Administrative Claims Measure for Profiling Hospital Performance Based on 90-Day All-Cause Mortality following Coronary Artery Bypass Graft Surgery

Makoto Mori, Khurram Nasir, Haikun Bao, Andreina Jimenez, Shani S. Legore, Yongfei Wang, Jacqueline Grady, Sonam D. Lama, Nina Brandi, Zhenqiu Lin, Paul Kurlansky, Arnar Geirsson, Susannah M. Bernheim, Harlan M. Krumholz, Lisa G. Suter

Research output: Contribution to journalArticlepeer-review

Abstract

Background: Coronary artery bypass graft (CABG) surgery is a focus of bundled and alternate payment models that capture outcomes up to 90 days postsurgery. While clinical registry risk models perform well, measures encompassing mortality beyond 30 days do not currently exist. We aimed to develop a risk-adjusted hospital-level 90-day all-cause mortality measure intended for assessing hospital performance in payment models of CABG surgery using administrative data. Methods: Building upon Centers for Medicare and Medicaid Services hospital-level 30-day all-cause CABG mortality measure specifications, we extended the mortality timeframe to 90 days after surgery and developed a new hierarchical logistic regression model to calculate hospital risk-standardized 90-day all-cause mortality rates for patients hospitalized for isolated CABG. The model was derived from Medicare claims data for a 3-year cohort between July 2014 to June 2017. The data set was randomly split into 50:50 development and validation samples.

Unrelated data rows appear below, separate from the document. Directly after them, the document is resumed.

-- pv_equiv track=rewrite | github.com/nishatrhythm/Cryptography-and-Information-Security-Lab | KeyedTranspositionCipher.py | get_key_order
-- ===== SOURCE A (Python) =====
-- def get_key_order(key):
--     key = key.upper()
--     sorted_key = sorted(list(key))
--     key_order = []
--
--     for char in key:
--         index = sorted_key.index(char)
--         key_order.append(index)
--         sorted_key[index] = None  # Mark as used
--
--     return key_order
-- ===== SOURCE B (Python) =====
-- def get_key_order(key):
--     key = key.upper()
--     counts = {}
--     for ch in key:
--         counts[ch] = counts.get(ch, 0) + 1
--     start = {}
--     i = 0
--     for ch in sorted(counts):
--         start[ch] = i
--         i += counts[ch]
--     seen = {}
--     order = []
--     for ch in key:
--         r = seen.get(ch, 0)
--         seen[ch] = r + 1
--         order.append(start[ch] + r)
--     return order
-- ===== Notes on version B (the rewrite author's own statement) =====
-- stated objective: faster
-- what changed: Instead of repeatedly scanning a mutable sorted copy with list.index and marking used slots None, B counts each character once, derives each character's start rank from a cumulative sum over the sorted distinct characters, and emits start[ch]+seen[ch] in a single pass with a per-character counter.
import Mathlib
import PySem

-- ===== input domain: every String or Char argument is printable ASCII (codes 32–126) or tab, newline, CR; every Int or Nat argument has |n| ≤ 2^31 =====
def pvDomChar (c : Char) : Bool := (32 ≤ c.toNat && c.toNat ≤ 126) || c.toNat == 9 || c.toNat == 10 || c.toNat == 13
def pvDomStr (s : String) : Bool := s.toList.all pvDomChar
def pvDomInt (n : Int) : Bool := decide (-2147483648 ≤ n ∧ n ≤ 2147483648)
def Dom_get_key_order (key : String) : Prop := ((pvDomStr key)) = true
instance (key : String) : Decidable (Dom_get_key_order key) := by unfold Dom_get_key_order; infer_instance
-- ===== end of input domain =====

-- B replaces A's repeated list.index scans over a mutable sorted copy by one counting
-- pass + cumulative starts over the sorted distinct characters (objective: faster).

-- ===== PORT A =====
-- sorted_key holds chars that are later overwritten with None: modelled as List (Option Char).
def get_key_order (key : String) : List Int :=
  let k := (PySem.Str.upper key).toList
  let sortedKey : List (Option Char) := (PySem.List.sorted k (fun c => c) false).map some
  (k.foldl
    (fun (st : List (Option Char) × List Int) (c : Char) =>
      -- sorted_key.index(char): the char is always still present, so ValueError never
      -- occurs; the .getD 0 default is unreachable
      let idx : Nat := (PySem.List.index? st.1 (some c)).getD 0
      (st.1.set idx none, st.2 ++ [(idx : Int)]))
    (sortedKey, [])).2

-- ===== PORT B =====
def get_key_order_alt (key : String) : List Int :=
  let k := (PySem.Str.upper key).toList
  let counts : PySem.Dict Char Int :=
    k.foldl (fun d c => d.insert c (d.getD c 0 + 1)) PySem.Dict.empty
  let start : PySem.Dict Char Int :=
    ((PySem.List.sorted counts.keys (fun c => c) false).foldl
      (fun (p : PySem.Dict Char Int × Int) c => (p.1.insert c p.2, p.2 + counts.getD c 0))
      (PySem.Dict.empty, 0)).1
  -- start[ch]: every ch of key is a key of start, so KeyError never occurs; getD 0 unreachable
  (k.foldl
    (fun (st : PySem.Dict Char Int × List Int) (c : Char) =>
      let r := st.1.getD c 0
      (st.1.insert c (r + 1), st.2 ++ [start.getD c 0 + r]))
    (PySem.Dict.empty, [])).2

The model performance was evaluated with C statistics, overfitting indices, and calibration plot. The empirical validity of the measure result at the hospital level was evaluated against the Society of Thoracic Surgeons composite star rating. Results: Among 137 819 CABG procedures performed in 1183 hospitals, the unadjusted mortality rate within 30 and 90 days were 3.1% and 4.7%, respectively. The final model included 27 variables. Hospital-level 90-day risk-standardized mortality rates ranged between 2.04% and 11.26%, with a median of 4.67%. C statistics in the development and validation samples were 0.766 and 0.772, respectively. We identified a strong positive correlation between 30- and 90-day risk-standardized mortality rates, with a regression slope of 1.09. Risk-standardized mortality rates also showed a stepwise trend of lower 90-day mortality with higher Society of Thoracic Surgeons composite star ratings. Conclusions: We present a measure of hospital-level 90-day risk-standardized mortality rates following isolated CABG. This measure complements Centers for Medicare and Medicaid Services' existing 30-day CABG mortality measure by providing greater insight into the postacute recovery period. It offers a balancing measure to ensure efforts to reduce costs associated with CABG recovery and rehabilitation do not result in unintended consequences.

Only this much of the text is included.